### Data provided ###

-- pv_equiv track=rewrite | github.com/bartandrews/infinite_cylinder | scripts/configurations.py | min_diff
-- ===== SOURCE A (Python) =====
-- def min_diff(list_val):  # returns minimum difference between any pair
--     n = len(list_val)  # length of the list
--     list_val = sorted(list_val)  # sort array in non-decreasing order
--     diff = 10 ** 20  # initialize difference as infinite
--     for i in range(n - 1):  # find the min diff by comparing adjacent pairs in sorted array
--         if list_val[i + 1] - list_val[i] < diff:
--             diff = list_val[i + 1] - list_val[i]
--     return diff
-- ===== SOURCE B (Python) =====
-- def min_diff(list_val):  # brute force over all pairs, no sorting; same 10**20 sentinel
--     n = len(list_val)
--     diff = 10 ** 20
--     for i in range(n):
--         for j in range(i + 1, n):
--             d = abs(list_val[i] - list_val[j])
--             if d < diff:
--                 diff = d
--     return diff
-- ===== Notes on version B (the rewrite author's own statement) =====
-- stated objective: alternative
-- what changed: B drops the sort entirely and computes the minimum absolute difference by a brute-force scan over all unordered pairs, keeping the same 10**20 sentinel; A sorts and scans adjacent pairs.
import Mathlib
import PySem

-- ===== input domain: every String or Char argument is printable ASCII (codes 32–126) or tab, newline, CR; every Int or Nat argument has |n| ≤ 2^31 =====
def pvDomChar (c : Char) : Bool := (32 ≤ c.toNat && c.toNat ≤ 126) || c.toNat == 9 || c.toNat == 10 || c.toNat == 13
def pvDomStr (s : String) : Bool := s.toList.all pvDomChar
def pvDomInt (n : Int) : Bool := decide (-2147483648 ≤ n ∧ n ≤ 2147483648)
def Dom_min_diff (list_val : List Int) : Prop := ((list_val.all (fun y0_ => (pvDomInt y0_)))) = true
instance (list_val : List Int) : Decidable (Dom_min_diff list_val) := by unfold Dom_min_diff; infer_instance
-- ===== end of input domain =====

-- B replaces A's sort-then-adjacent-scan by a brute-force scan over all unordered pairs
-- (same 10**20 sentinel); objective: alternative algorithm, same results, no speed claim.


-- ===== PORT A =====
-- literal port of A: n = len, sort, then for i in range(n-1) compare adjacent pairs.
-- indices i and i+1 are always in range (i < n-1), so pyGetD is exact here.
def min_diff (list_val : List Int) : Int :=
  (PySem.List.pyRange 0 ((list_val.length : Int) - 1) 1).foldl
    (fun diff i =>
      if PySem.List.pyGetD (PySem.List.sorted list_val (fun x => x) false) (i + 1) 0
           - PySem.List.pyGetD (PySem.List.sorted list_val (fun x => x) false) i 0 < diff then
        PySem.List.pyGetD (PySem.List.sorted list_val (fun x => x) false) (i + 1) 0
          - PySem.List.pyGetD (PySem.List.sorted list_val (fun x => x) false) i 0
      else diff)
    (10 ^ 20)

-- ===== PORT B =====
-- literal port of Source B: nested loops over all pairs i < j, min of |xs[i] - xs[j]|.
-- indices i and j are always in range, so pyGetD is exact here.
def min_diff_alt (list_val : List Int) : Int :=
  (PySem.List.pyRange 0 (list_val.length : Int) 1).foldl
    (fun diff i =>
      (PySem.List.pyRange (i + 1) (list_val.length : Int) 1).foldl
        (fun diff j =>
          if |PySem.List.pyGetD list_val i 0 - PySem.List.pyGetD list_val j 0| < diff then
            |PySem.List.pyGetD list_val i 0 - PySem.List.pyGetD list_val j 0|
          else diff)
        diff)
    (10 ^ 20)

-- ===== PRECONDITION & SPEC =====
def Spec_min_diff (list_val : List Int) (out : Int) : Prop := out = min_diff_alt list_val
instance (list_val : List Int) (out : Int) : Decidable (Spec_min_diff list_val out) := by unfold Spec_min_diff; infer_instance

-- ===== CLAIM (what is proved, stated in full; the proofs are below) =====
def Claim_equal_min_diff : Prop := ∀ (list_val : List Int), Dom_min_diff list_val → Spec_min_diff list_val (min_diff list_val)

-- ===== LEMMAS AND PROOFS =====

-- the inner loop of B for a fixed element x: running min of |x - y| over y ∈ t
def minAbsFold (x : Int) (t : List Int) (acc : Int) : Int :=
  t.foldl (fun a y => min a |x - y|) acc

-- B's algorithm, de-indexed: process the list head-first, pairing the head with the tail
def pairFold : List Int → Int → Int
  | [], acc => acc
  | x :: t, acc => pairFold t (minAbsFold x t acc)

-- A's loop, de-indexed: running min of adjacent differences
def adjFold : List Int → Int → Int
  | a :: b :: t, acc => adjFold (b :: t) (min acc (b - a))
  | _, acc => acc

theorem if_lt_eq_min (c v : Int) : (if v < c then v else c) = min c v := by
  split_ifs with h
  · exact (min_eq_right h.le).symm
  · exact (min_eq_left (not_lt.mp h)).symm

-- A's indexed loop equals adjFold
theorem range_foldl_adj (s : List Int) (acc : Int) :
    (List.range (s.length - 1)).foldl
      (fun diff k => min diff (s.getD (k + 1) 0 - s.getD k 0)) acc = adjFold s acc := by
  induction s generalizing acc with
  | nil => simp [adjFold]
  | cons a t ih =>
    cases t with
    | nil => simp [adjFold]
    | cons b t' =>
      have h : (a :: b :: t').length - 1 = t'.length + 1 := by simp
      rw [h, List.range_succ_eq_map]
      simp only [List.foldl_cons, List.foldl_map, List.getD_cons_succ, List.getD_cons_zero,
        Nat.succ_eq_add_one, adjFold]
      exact ih (min acc (b - a))

-- B's indexed loops equal pairFold
theorem range_foldl_pair (xs : List Int) (acc : Int) :
    (List.range xs.length).foldl
      (fun diff k => ((xs.drop (k + 1)).foldl (fun a y => min a |xs.getD k 0 - y|) diff)) acc
      = pairFold xs acc := by
  induction xs generalizing acc with
  | nil => simp [pairFold]
  | cons x t ih =>
    rw [List.length_cons, List.range_succ_eq_map]
    simp only [List.foldl_cons, List.foldl_map, List.getD_cons_succ, List.getD_cons_zero,
      Nat.succ_eq_add_one, List.drop_succ_cons]
    rw [List.drop_zero, ih]
    rfl

theorem minAbsFold_min (x : Int) (t : List Int) (c v : Int) :
    minAbsFold x t (min c v) = min (minAbsFold x t c) v := by
  induction t generalizing c with
  | nil => rfl
  | cons z t ih =>
    simp only [minAbsFold, List.foldl_cons] at *
    rw [min_right_comm c v |x - z|, ih]

theorem minAbsFold_fix (x : Int) (t : List Int) (c : Int) (h : ∀ y ∈ t, c ≤ |x - y|) :
    minAbsFold x t c = c := by
  induction t with
  | nil => rfl
  | cons z t ih =>
    simp only [minAbsFold, List.foldl_cons]
    rw [min_eq_left (h z (by simp))]
    exact ih (fun y hy => h y (by simp [hy]))

theorem minAbsFold_comm (x y : Int) (l : List Int) (c : Int) :
    minAbsFold x l (minAbsFold y l c) = minAbsFold y l (minAbsFold x l c) := by
  induction l generalizing c with
  | nil => rfl
  | cons z t ih =>
    have hx : minAbsFold x (z :: t) = fun c => minAbsFold x t (min c |x - z|) := rfl
    have hy : minAbsFold y (z :: t) = fun c => minAbsFold y t (min c |y - z|) := rfl
    rw [hx, hy]
    simp only [minAbsFold_min]
    rw [ih, min_right_comm]

theorem minAbsFold_perm (x : Int) {t₁ t₂ : List Int} (h : t₁.Perm t₂) (c : Int) :
    minAbsFold x t₁ c = minAbsFold x t₂ c := by
  haveI : RightCommutative (fun (a y : Int) => min a |x - y|) :=
    ⟨fun b a₁ a₂ => min_right_comm b |x - a₁| |x - a₂|⟩
  exact h.foldl_eq c

theorem pairFold_perm {l₁ l₂ : List Int} (h : l₁.Perm l₂) (acc : Int) :
    pairFold l₁ acc = pairFold l₂ acc := by
  induction h generalizing acc with
  | nil => rfl
  | cons x h ih =>
    simp only [pairFold]
    rw [minAbsFold_perm x h, ih]
  | swap x y l =>
    simp only [pairFold, minAbsFold, List.foldl_cons]
    rw [show |x - y| = |y - x| from abs_sub_comm x y]
    change pairFold l (minAbsFold x l (minAbsFold y l (min acc |y - x|))) =
      pairFold l (minAbsFold y l (minAbsFold x l (min acc |y - x|)))
    rw [minAbsFold_comm]
  | trans h₁ h₂ ih₁ ih₂ => rw [ih₁, ih₂]

theorem pairFold_sorted (s : List Int) (hs : s.Pairwise (· ≤ ·)) (acc : Int) :
    pairFold s acc = adjFold s acc := by
  induction s generalizing acc with
  | nil => rfl
  | cons x t ih =>
    rcases List.pairwise_cons.mp hs with ⟨hx, ht⟩
    cases t with
    | nil => rfl
    | cons b t' =>
      have hxb : x ≤ b := hx b (by simp)
      have habs : |x - b| = b - x := by
        rw [abs_sub_comm]; exact abs_of_nonneg (by omega)
      simp only [pairFold, minAbsFold, List.foldl_cons, habs]
      have hfix : minAbsFold x t' (min acc (b - x)) = min acc (b - x) := by
        apply minAbsFold_fix
        intro y hy
        have h1 : b ≤ y := (List.pairwise_cons.mp ht).1 y hy
        have h2 : x ≤ y := hx y (by simp [hy])
        have : |x - y| = y - x := by rw [abs_sub_comm]; exact abs_of_nonneg (by omega)
        rw [this]
        calc min acc (b - x) ≤ b - x := min_le_right _ _
          _ ≤ y - x := by omega
      show pairFold (b :: t') (minAbsFold x t' (min acc (b - x))) = adjFold (x :: b :: t') acc
      rw [hfix]
      exact ih ht (min acc (b - x))

-- port A computes adjFold of the sorted list
theorem min_diff_eq_adjFold (xs : List Int) :
    min_diff xs = adjFold (PySem.List.sorted xs (fun x => x) false) (10 ^ 20) := by
  unfold min_diff
  set s := PySem.List.sorted xs (fun x => x) false with hsdef
  have hlen : s.length = xs.length := PySem.List.length_sorted xs _ _
  rw [← range_foldl_adj s (10 ^ 20)]
  rw [PySem.List.pyRange_one 0 ((xs.length : Int) - 1)]
  simp only [sub_zero, List.foldl_map, zero_add]
  have hcast : ((xs.length : Int) - 1).toNat = s.length - 1 := by
    rw [hlen]
    exact_mod_cast Int.toNat_sub xs.length 1
  rw [hcast]
  apply PySem.List.foldl_congr_mem
  intro acc k _
  have h1 : PySem.List.pyGetD s ((k : Int) + 1) 0 = s.getD (k + 1) 0 := by
    rw [show ((k : Int) + 1) = ((k + 1 : Nat) : Int) by push_cast; ring]
    exact PySem.List.pyGetD_natCast s (k + 1) 0
  rw [h1, PySem.List.pyGetD_natCast, if_lt_eq_min]

-- port B computes pairFold of the list
theorem min_diff_alt_eq_pairFold (xs : List Int) :
    min_diff_alt xs = pairFold xs (10 ^ 20) := by
  unfold min_diff_alt
  rw [← range_foldl_pair xs (10 ^ 20)]
  rw [PySem.List.pyRange_zero_nat xs.length]
  simp only [List.foldl_map]
  apply PySem.List.foldl_congr_mem
  intro acc k _
  have hinner :
      (PySem.List.pyRange ((k : Int) + 1) (xs.length : Int) 1).foldl
        (fun diff j =>
          if |PySem.List.pyGetD xs (k : Int) 0 - PySem.List.pyGetD xs j 0| < diff then
            |PySem.List.pyGetD xs (k : Int) 0 - PySem.List.pyGetD xs j 0|
          else diff) acc
      = (xs.drop ((k : Int) + 1).toNat).foldl
          (fun a y => if |PySem.List.pyGetD xs (k : Int) 0 - y| < a then
            |PySem.List.pyGetD xs (k : Int) 0 - y| else a) acc :=
    PySem.List.foldl_pyRange_pyGetD' xs 0
      (fun a y => if |PySem.List.pyGetD xs (k : Int) 0 - y| < a then
        |PySem.List.pyGetD xs (k : Int) 0 - y| else a) acc (by positivity)
  rw [hinner]
  have hk : ((k : Int) + 1).toNat = k + 1 := by omega
  rw [hk, PySem.List.pyGetD_natCast]
  apply PySem.List.foldl_congr_mem
  intro a y _
  rw [if_lt_eq_min]

-- ===== VERDICT (by name: the statement is the Claim_ definition above) =====
theorem min_diff_spec : Claim_equal_min_diff := by
  intro xs _
  unfold Spec_min_diff
  rw [min_diff_eq_adjFold, min_diff_alt_eq_pairFold]
  rw [← pairFold_sorted _ (PySem.List.sorted_pairwise xs (fun x => x)) (10 ^ 20)]
  exact pairFold_perm (PySem.List.sorted_perm xs (fun x => x) false) (10 ^ 20)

###

— Directions —
Give back exactly the lines above, from the line containing "(List.range (s.length - 1)).foldl" through the line containing "theorem minAbsFold_fix (x", with both end lines and nothing more.

— Task answer —
    (List.range (s.length - 1)).foldl
      (fun diff k => min diff (s.getD (k + 1) 0 - s.getD k 0)) acc = adjFold s acc := by
  induction s generalizing acc with
  | nil => simp [adjFold]
  | cons a t ih =>
    cases t with
    | nil => simp [adjFold]
    | cons b t' =>
      have h : (a :: b :: t').length - 1 = t'.length + 1 := by simp
      rw [h, List.range_succ_eq_map]
      simp only [List.foldl_cons, List.foldl_map, List.getD_cons_succ, List.getD_cons_zero,
        Nat.succ_eq_add_one, adjFold]
      exact ih (min acc (b - a))

-- B's indexed loops equal pairFold
theorem range_foldl_pair (xs : List Int) (acc : Int) :
    (List.range xs.length).foldl
      (fun diff k => ((xs.drop (k + 1)).foldl (fun a y => min a |xs.getD k 0 - y|) diff)) acc
      = pairFold xs acc := by
  induction xs generalizing acc with
  | nil => simp [pairFold]
  | cons x t ih =>
    rw [List.length_cons, List.range_succ_eq_map]
    simp only [List.foldl_cons, List.foldl_map, List.getD_cons_succ, List.getD_cons_zero,
      Nat.succ_eq_add_one, List.drop_succ_cons]
    rw [List.drop_zero, ih]
    rfl

theorem minAbsFold_min (x : Int) (t : List Int) (c v : Int) :
    minAbsFold x t (min c v) = min (minAbsFold x t c) v := by
  induction t generalizing c with
  | nil => rfl
  | cons z t ih =>
    simp only [minAbsFold, List.foldl_cons] at *
    rw [min_right_comm c v |x - z|, ih]

theorem minAbsFold_fix (x : Int) (t : List Int) (c : Int) (h : ∀ y ∈ t, c ≤ |x - y|) :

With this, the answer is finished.